Our work also found its way to more specialized audiences. The State of the Rockies Project at Colorado College was able to present our research and the video to key federal decision-makers, effectively encouraging them to find solutions for the delta’s daunting problems. The Secretary of the United States Department of the Interior Ken Salazar, United States Under Secretary of Agriculture Harris Sherman, and the head of the United States Geological Survey Marcia McNutt each came to the Colorado College campus during the 2011-2012 academic year to engage with us and see our work.

When we combined the voice of a new generation with those of seasoned advocates for the delta’s restoration, the message resonated. In November 2012, the hard work of many individuals and organizations yielded historic results. With the signing of Minute 319, an international agreement between the United States and Mexico, the two nations have settled on an experimental plan to bring water back to the delta.

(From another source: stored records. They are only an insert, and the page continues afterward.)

-- invariant-preserving specification of the while-loop scan
theorem pvAdvance_spec (n : Int) (idx : Int) :
    ∀ (fuel : Nat) (j pos : Int) (cur : List Char), 0 ≤ j →
    pos = ((pvStream n j.toNat).length : Int) → cur = pvRep n j → pos ≤ idx →
    (idx - pos).toNat < fuel →
    ∃ j' pos' cur', pvAdvance n idx fuel (j, pos, cur) = (j', pos', cur') ∧
      0 ≤ j' ∧ pos' = ((pvStream n j'.toNat).length : Int) ∧ cur' = pvRep n j' ∧
      pos' ≤ idx ∧ idx < pos' + (cur'.length : Int) := by
  intro fuel
  induction fuel with
  | zero => intro j pos cur _ _ _ hle hf; omega
  | succ f ih =>
      intro j pos cur hj0 hpos hcur hle hf
      by_cases hstep : pos + (cur.length : Int) ≤ idx
      · have hne := pvRep_ne_nil n j hj0
        have hlen : 1 ≤ cur.length := by
          rw [hcur]; cases h' : pvRep n j with
          | nil => exact absurd h' hne
          | cons a l => simp
        have hnext : pos + (cur.length : Int) = ((pvStream n (j + 1).toNat).length : Int) := by
          have : (j + 1).toNat = j.toNat + 1 := by omega
          rw [this, pvStream_succ, hpos, hcur]
          have : ((j.toNat : Int)) = j := by omega
          rw [this]
          simp
        obtain ⟨j', pos', cur', heq, h'⟩ :=
          ih (j + 1) (pos + (cur.length : Int)) (pvRep n (j + 1)) (by omega) hnext rfl hstep
            (by omega)
        exact ⟨j', pos', cur', by rw [pvAdvance, if_pos hstep]; exact heq, h'⟩
      · exact ⟨j, pos, cur, by rw [pvAdvance, if_neg hstep], hj0, hpos, hcur, hle, by omega⟩
-- pv_equiv track=rewrite | github.com/pon07029/Baekjoon | 1399.py | threeLast
-- ===== SOURCE A (Python) =====
-- dy=[1, 0, -1, 0]
--
-- dx=[0, 1, 0, -1]
--
-- def threeLast(k,arr):
--     na=k%4
--     newarr=[9,9,9,9,9]
--     x,y=0,0
--     for i in range(na):
--         d=i%4
--         x+=dx[d]*newarr[i]
--         y+=dy[d]*newarr[i]
--     if k>=1:
--         y-=8
--     if k>=2:
--         x=x-9+arr[1]
--     return (x,y)
-- ===== SOURCE B (Python) =====
-- def threeLast(k, arr):
--     # closed form: the loop only ever runs k%4 in {0,1,2,3} steps over fixed tables
--     x, y = [(0, 0), (0, 9), (9, 9), (9, 0)][k % 4]
--     if k >= 1:
--         y -= 8
--     if k >= 2:
--         x = x - 9 + arr[1]
--     return (x, y)
-- ===== Notes on version B (the rewrite author's own statement) =====
-- stated objective: simpler
-- what changed: Replaces the direction-table loop over range(k%4) with a direct 4-entry lookup of the base coordinate by k%4.
import Mathlib
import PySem

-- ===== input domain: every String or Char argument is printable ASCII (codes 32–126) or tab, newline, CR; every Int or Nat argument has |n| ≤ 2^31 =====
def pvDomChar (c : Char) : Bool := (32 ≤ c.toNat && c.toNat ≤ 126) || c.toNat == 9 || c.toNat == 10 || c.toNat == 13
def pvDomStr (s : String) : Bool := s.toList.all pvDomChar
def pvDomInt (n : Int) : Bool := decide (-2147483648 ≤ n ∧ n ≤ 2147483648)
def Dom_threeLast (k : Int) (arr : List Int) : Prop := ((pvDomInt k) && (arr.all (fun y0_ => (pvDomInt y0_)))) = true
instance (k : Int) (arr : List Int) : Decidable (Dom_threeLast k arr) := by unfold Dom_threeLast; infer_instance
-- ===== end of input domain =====

-- B replaces A's direction-table loop over range(k%4) with a direct 4-entry lookup of the base coordinate (simpler).


-- ===== PORT A =====
def pvDy : List Int := [1, 0, -1, 0]
def pvDx : List Int := [0, 1, 0, -1]

-- A's 'for i in range(na)' loop over the direction tables, on state (x, y) starting at (0, 0)
def pvLoopA (na : Int) : Int × Int :=
  let newarr : List Int := [9, 9, 9, 9, 9]
  (PySem.List.pyRange 0 na 1).foldl (fun (p : Int × Int) i =>
      let d := PySem.Int.mod i 4
      (p.1 + (PySem.List.pyGet? pvDx d).getD 0 * (PySem.List.pyGet? newarr i).getD 0,
       p.2 + (PySem.List.pyGet? pvDy d).getD 0 * (PySem.List.pyGet? newarr i).getD 0)) (0, 0)

-- na = k % 4; run the loop; then 'if k>=1: y-=8' and 'if k>=2: x=x-9+arr[1]'; return (x, y)
def threeLast (k : Int) (arr : List Int) : Int × Int :=
  ((if k ≥ 2 then (pvLoopA (PySem.Int.mod k 4)).1 - 9 + (PySem.List.pyGet? arr 1).getD 0
    else (pvLoopA (PySem.Int.mod k 4)).1),
   (if k ≥ 1 then (pvLoopA (PySem.Int.mod k 4)).2 - 8 else (pvLoopA (PySem.Int.mod k 4)).2))

-- ===== PORT B =====
def pvBase : List (Int × Int) := [(0, 0), (0, 9), (9, 9), (9, 0)]

-- B: look the base coordinate up by k % 4, then the same two post-adjustments
def threeLast_alt (k : Int) (arr : List Int) : Int × Int :=
  ((if k ≥ 2 then ((PySem.List.pyGet? pvBase (PySem.Int.mod k 4)).getD (0, 0)).1 - 9 + (PySem.List.pyGet? arr 1).getD 0
    else ((PySem.List.pyGet? pvBase (PySem.Int.mod k 4)).getD (0, 0)).1),
   (if k ≥ 1 then ((PySem.List.pyGet? pvBase (PySem.Int.mod k 4)).getD (0, 0)).2 - 8
    else ((PySem.List.pyGet? pvBase (PySem.Int.mod k 4)).getD (0, 0)).2))

-- ===== PRECONDITION & SPEC =====
-- Pre_ excludes exactly the inputs where A (and B alike) raise IndexError on arr[1]: k >= 2 with len(arr) < 2.
def Pre_threeLast (k : Int) (arr : List Int) : Prop := k ≥ 2 → 2 ≤ arr.length
instance (k : Int) (arr : List Int) : Decidable (Pre_threeLast k arr) := by unfold Pre_threeLast; infer_instance
def pvWitness_threeLast : Int × List Int := (3, [4, 5])

def Spec_threeLast (k : Int) (arr : List Int) (out : Int × Int) : Prop := out = threeLast_alt k arr
instance (k : Int) (arr : List Int) (out : Int × Int) : Decidable (Spec_threeLast k arr out) := by unfold Spec_threeLast; infer_instance

-- ===== CLAIM (what is proved, stated in full; the proofs are below) =====
def Claim_equal_threeLast : Prop := ∀ (k : Int) (arr : List Int), Dom_threeLast k arr → Pre_threeLast k arr → Spec_threeLast k arr (threeLast k arr)

-- ===== LEMMAS AND PROOFS =====
theorem pv_mod4_cases (k : Int) :
    PySem.Int.mod k 4 = 0 ∨ PySem.Int.mod k 4 = 1 ∨ PySem.Int.mod k 4 = 2 ∨ PySem.Int.mod k 4 = 3 := by
  have h1 := PySem.Int.mod_nonneg k (b := 4) (by norm_num)
  have h2 := PySem.Int.mod_lt k (b := 4) (by norm_num)
  omega

-- A's loop computes exactly the table lookup, on every residue of k % 4
theorem pv_loop_eq_base (na : Int) (h : na = 0 ∨ na = 1 ∨ na = 2 ∨ na = 3) :
    pvLoopA na = (PySem.List.pyGet? pvBase na).getD (0, 0) := by
  rcases h with h | h | h | h <;> subst h <;>
  · simp only [pvLoopA, PySem.List.pyRange_one]
    decide

-- ===== VERDICT (by name: the statement is the Claim_ definition above) =====
theorem threeLast_spec : Claim_equal_threeLast := by
  intro k arr _ _
  unfold Spec_threeLast threeLast threeLast_alt
  rw [pv_loop_eq_base _ (pv_mod4_cases k)]
-- pass 2 of Source B: the while-loop over chunk start indices i = 0, k, 2k, …;
-- Source B's chunk size k ≥ 1 is passed as km1 = k - 1 so that the index strictly increases
def grpChunks (km1 : Nat) (seg : List Int) (i : Nat) : List (Int × Int × Int) :=
  if _h : i < seg.length then
    match PySem.List.slice seg (some (i : Int)) (some ((i : Int) + ((km1 : Int) + 1))) with
    | [] => []   -- unreachable: i < len(seg), so the slice seg[i:i+k] is nonempty
    | c0 :: cr =>
      (c0, (c0 :: cr).getLastD c0,
        PySem.Int.floordiv ((c0 :: cr).getLastD c0 - c0) 60 + 1) :: grpChunks km1 seg (i + (km1 + 1))
  else []
termination_by seg.length - i
decreasing_by omega

def group_runs_py_alt (ts_list : List Int) (limit : Int) : List (Int × Int × Int) :=
  match ts_list with
  | [] => []
  | _ :: _ =>
    match PySem.List.sorted ts_list (fun x => x) false with
    | [] => []   -- unreachable
    | t0 :: rest =>
      (grpSegs [] [t0] t0 rest).flatMap
        (fun seg => grpChunks ((if limit > 0 then limit else 1).toNat - 1) seg 0)

-- ===== PRECONDITION & SPEC =====
def Spec_group_runs_py (ts_list : List Int) (limit : Int) (out : List (Int × Int × Int)) : Prop := out = group_runs_py_alt ts_list limit
instance (ts_list : List Int) (limit : Int) (out : List (Int × Int × Int)) : Decidable (Spec_group_runs_py ts_list limit out) := by unfold Spec_group_runs_py; infer_instance

-- ===== CLAIM (what is proved, stated in full; the proofs are below) =====
def Claim_equal_group_runs_py : Prop := ∀ (ts_list : List Int) (limit : Int), Dom_group_runs_py ts_list limit → Spec_group_runs_py ts_list limit (group_runs_py ts_list limit)

-- ===== LEMMAS AND PROOFS =====

theorem fd60 (z : Int) : PySem.Int.floordiv (60 * z) 60 = z := by
  rw [PySem.Int.floordiv_eq_ediv_of_pos (by omega)]
  omega

-- accumulator-free version of A's loop
def loopA (limit start prev count : Int) : List Int → List (Int × Int × Int)
  | [] => [(start, prev, PySem.Int.floordiv (prev - start) 60 + 1)]
  | ts :: rest =>
    if ts = prev + 60 ∧ count < limit then loopA limit start ts (count + 1) rest
    else (start, prev, PySem.Int.floordiv (prev - start) 60 + 1) :: loopA limit ts ts 1 rest

theorem grpLoopA_acc (limit : Int) : ∀ (xs : List Int) (runs : List (Int × Int × Int)) (start prev count : Int),
    grpLoopA runs start prev count limit xs = runs ++ loopA limit start prev count xs := by
  intro xs
  induction xs with
  | nil => intro runs start prev count; simp [grpLoopA, loopA]
  | cons t rest ih =>
    intro runs start prev count
    by_cases h : t = prev + 60 ∧ count < limit
    · simp [grpLoopA, loopA, h, ih]
    · simp [grpLoopA, loopA, h, ih]

-- accumulator-free version of B's segmentation pass
def segsF (cur : List Int) (last : Int) : List Int → List (List Int)
  | [] => [cur]
  | t :: rest =>
    if t = last + 60 then segsF (cur ++ [t]) t rest
    else cur :: segsF [t] t rest

theorem grpSegs_acc : ∀ (xs : List Int) (acc : List (List Int)) (cur : List Int) (last : Int),
    grpSegs acc cur last xs = acc ++ segsF cur last xs := by
  intro xs
  induction xs with
  | nil => intro acc cur last; simp [grpSegs, segsF]
  | cons t rest ih =>
    intro acc cur last
    by_cases h : t = last + 60
    · simp [grpSegs, segsF, h, ih]
    · simp [grpSegs, segsF, h, ih]

theorem segsF_cons_pos (cur : List Int) (last t : Int) (rest : List Int) (h : t = last + 60) :
    segsF cur last (t :: rest) = segsF (cur ++ [t]) t rest := by
  simp only [segsF, if_pos h]

theorem segsF_cons_neg (cur : List Int) (last t : Int) (rest : List Int) (h : ¬ t = last + 60) :
    segsF cur last (t :: rest) = cur :: segsF [t] t rest := by
  simp only [segsF, if_neg h]

-- the arithmetic run s, s+60, …, s+60(n-1)
def mkRun (s : Int) : Nat → List Int
  | 0 => []
  | n + 1 => s :: mkRun (s + 60) n

-- maximal prefix of xs continuing a run ending at p, plus the remainder
def takeRun (p : Int) : List Int → List Int × List Int
  | [] => ([], [])
  | t :: rest =>
    if t = p + 60 then (t :: (takeRun t rest).1, (takeRun t rest).2)
    else ([], t :: rest)

theorem takeRun_cons_pos (p t : Int) (rest : List Int) (h : t = p + 60) :
    takeRun p (t :: rest) = (t :: (takeRun t rest).1, (takeRun t rest).2) := by
  simp only [takeRun, if_pos h]

theorem takeRun_cons_neg (p t : Int) (rest : List Int) (h : ¬ t = p + 60) :
    takeRun p (t :: rest) = ([], t :: rest) := by
  simp only [takeRun, if_neg h]

theorem takeRun_chain (p : Int) : ∀ (xs : List Int),
    p :: (takeRun p xs).1 = mkRun p ((takeRun p xs).1.length + 1) := by
  intro xs
  induction xs generalizing p with
  | nil => simp [takeRun, mkRun]
  | cons t rest ih =>
    by_cases h : t = p + 60
    · rw [takeRun_cons_pos p t rest h]
      simp only [List.length_cons]
      rw [show mkRun p ((takeRun t rest).1.length + 1 + 1)
            = p :: mkRun (p + 60) ((takeRun t rest).1.length + 1) from rfl]
      rw [← h]
      exact congrArg (p :: ·) (ih t)
    · rw [takeRun_cons_neg p t rest h]
      simp [mkRun]

theorem segsF_takeRun : ∀ (xs : List Int) (cur : List Int) (last : Int),
    segsF cur last xs =
      (cur ++ (takeRun last xs).1) ::
        (match (takeRun last xs).2 with
         | [] => ([] : List (List Int))
         | t :: rs => segsF [t] t rs) := by
  intro xs
  induction xs with
  | nil => intro cur last; simp [segsF, takeRun]
  | cons t rest ih =>
    intro cur last
    by_cases h : t = last + 60
    · rw [segsF_cons_pos cur last t rest h, takeRun_cons_pos last t rest h]
      rw [ih (cur ++ [t]) t]
      simp
    · rw [segsF_cons_neg cur last t rest h, takeRun_cons_neg last t rest h]
      simp

-- chunking a list into slices of km1+1 elements, with the emission fused in (B's pass 2 on a suffix)
def chunkLoop (km1 : Nat) : List Int → List (Int × Int × Int)
  | [] => []
  | h :: t =>
    (h, (h :: t.take km1).getLastD h,
      PySem.Int.floordiv ((h :: t.take km1).getLastD h - h) 60 + 1) :: chunkLoop km1 (t.drop km1)
termination_by xs => xs.length
decreasing_by simp

theorem chunkLoop_nil (km1 : Nat) : chunkLoop km1 [] = [] := by
  rw [chunkLoop.eq_def]

theorem chunkLoop_cons (km1 : Nat) (h : Int) (t : List Int) :
    chunkLoop km1 (h :: t) =
      (h, (h :: t.take km1).getLastD h,
        PySem.Int.floordiv ((h :: t.take km1).getLastD h - h) 60 + 1) :: chunkLoop km1 (t.drop km1) := by
  rw [chunkLoop.eq_def]

theorem grpChunks_drop_aux (km1 : Nat) (seg : List Int) :
    ∀ (n i : Nat), seg.length ≤ i + n → grpChunks km1 seg i = chunkLoop km1 (seg.drop i) := by
  intro n
  induction n with
  | zero =>
    intro i h
    rw [grpChunks]
    simp only [dif_neg (show ¬ i < seg.length by omega)]
    rw [List.drop_of_length_le (by omega), chunkLoop_nil]
  | succ n ih =>
    intro i h
    by_cases hi : i < seg.length
    · rw [grpChunks]
      simp only [dif_pos hi]
      have hslice : PySem.List.slice seg (some (i : Int)) (some ((i : Int) + ((km1 : Int) + 1)))
          = (seg.drop i).take (km1 + 1) := by
        have := PySem.List.slice_natCast_add (xs := seg) (j := i) (n := km1 + 1)
        push_cast at this ⊢
        rw [← this]
      obtain ⟨d, dt, hd⟩ : ∃ d dt, seg.drop i = d :: dt := by
        rcases hh : seg.drop i with _ | ⟨d, dt⟩
        · exfalso
          have := List.length_drop (l := seg) (i := i)
          rw [hh] at this
          simp at this
          omega
        · exact ⟨d, dt, rfl⟩
      rw [hslice, hd]
      simp only [List.take_succ_cons]
      rw [ih (i + (km1 + 1)) (by omega)]
      have hdd : seg.drop (i + (km1 + 1)) = dt.drop km1 := by
        rw [← List.drop_drop, hd, List.drop_succ_cons]
      rw [hdd, chunkLoop_cons]
    · rw [grpChunks]
      simp only [dif_neg hi]
      rw [List.drop_of_length_le (by omega), chunkLoop_nil]

theorem grpChunks_drop (km1 : Nat) (seg : List Int) (i : Nat) :
    grpChunks km1 seg i = chunkLoop km1 (seg.drop i) :=
  grpChunks_drop_aux km1 seg seg.length i (by omega)

theorem mkRun_take (j : Nat) : ∀ (n : Nat) (s : Int), (mkRun s n).take j = mkRun s (min j n) := by
  induction j with
  | zero => intro n s; simp [mkRun]
  | succ j ih =>
    intro n s
    cases n with
    | zero => simp [mkRun]
    | succ n => simp [mkRun, List.take_succ_cons, ih, Nat.succ_min_succ]

theorem mkRun_drop (j : Nat) : ∀ (n : Nat) (s : Int), (mkRun s n).drop j = mkRun (s + 60 * j) (n - j) := by
  induction j with
  | zero => intro n s; simp
  | succ j ih =>
    intro n s
    cases n with
    | zero => simp [mkRun]
    | succ n =>
      simp only [mkRun, List.drop_succ_cons, ih]
      congr 1
      · push_cast; ring
      · omega

theorem mkRun_getLastD (n : Nat) : ∀ (s d : Int), (mkRun s (n + 1)).getLastD d = s + 60 * n := by
  induction n with
  | zero => intro s d; simp [mkRun]
  | succ n ih =>
    intro s d
    show (mkRun s (n + 2)).getLastD d = _
    rw [mkRun, mkRun]
    rw [show (s :: (s + 60) :: mkRun (s + 60 + 60) n).getLastD d
          = ((s + 60) :: mkRun (s + 60 + 60) n).getLastD d from by simp [List.getLastD]]
    rw [show ((s + 60) :: mkRun (s + 60 + 60) n) = mkRun (s + 60) (n + 1) from by rw [mkRun]]
    rw [ih (s + 60) d]
    push_cast; ring

-- one chunk that fits entirely (m ≤ k), emitted as (start, start+60(m-1), m)
theorem chunkLoop_small (km1 : Nat) (s : Int) (m : Nat) (h1 : 1 ≤ m) (h2 : m ≤ km1 + 1) :
    chunkLoop km1 (mkRun s m) = [(s, s + 60 * ((m : Int) - 1), (m : Int))] := by
  obtain ⟨m', rfl⟩ : ∃ m', m = m' + 1 := ⟨m - 1, by omega⟩
  rw [show mkRun s (m' + 1) = s :: mkRun (s + 60) m' from rfl]
  rw [chunkLoop_cons]
  have htake : (mkRun (s + 60) m').take km1 = mkRun (s + 60) m' := by
    rw [mkRun_take]; congr 1; omega
  have hdrop : (mkRun (s + 60) m').drop km1 = [] := by
    rw [mkRun_drop]
    rw [show m' - km1 = 0 by omega]
    rfl
  rw [htake, hdrop, chunkLoop_nil]
  have hlast : (s :: mkRun (s + 60) m').getLastD s = s + 60 * (m' : Int) := by
    rw [show s :: mkRun (s + 60) m' = mkRun s (m' + 1) from rfl, mkRun_getLastD]
  rw [hlast]
  rw [show s + 60 * (m' : Int) - s = 60 * (m' : Int) by ring, fd60]
  rw [show (((m' + 1 : Nat)) : Int) - 1 = (m' : Int) from by push_cast; ring]
  rw [show (((m' + 1 : Nat)) : Int) = (m' : Int) + 1 from by push_cast; ring]

-- emitted triples of the remaining segments (B's pass-2 output after the first segment)
def segsEmit (km1 : Nat) (ys : List Int) : List (Int × Int × Int) :=
  (match ys with
   | [] => ([] : List (List Int))
   | t :: rs => segsF [t] t rs).flatMap (chunkLoop km1)

theorem segsEmit_cons (km1 : Nat) (t : Int) (rest : List Int) :
    segsEmit km1 (t :: rest)
      = chunkLoop km1 (mkRun t ((takeRun t rest).1.length + 1)) ++ segsEmit km1 (takeRun t rest).2 := by
  show (segsF [t] t rest).flatMap (chunkLoop km1) = _
  rw [segsF_takeRun rest [t] t]
  simp only [List.flatMap_cons, List.singleton_append]
  rw [takeRun_chain t rest]
  rfl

In the winter and spring of 2014 this became reality as an experimental pulse flow of water was released from Morelos Dam on the US-Mexico border, and the dry Colorado River channel once again flowed to the sea.

We offered but one voice among many. As Jennifer Pitt, the Colorado River Project Director for Environmental Defense Fund stated: “it took many hands to lift the gates at Morelos Dam.” The State of the Rockies Project is nonetheless very proud to have played a small but significant role in this achievement.

In doing so, we also hope to have planted a seed of inspiration for other colleges, universities, and most importantly, students, to undertake this important work – making the voices of a new generation, deeply concerned with the future of our planet, be heard loud and clear.

Brendan Boepple is a 2011 political science graduate of Colorado College (CC) who now serves as Assistant Director of CC’s State of the Rockies Project. Having grown up in Connecticut, he has, during his years in Colorado Springs, come to love the western landscape. He plans to pursue graduate studies in the next several years.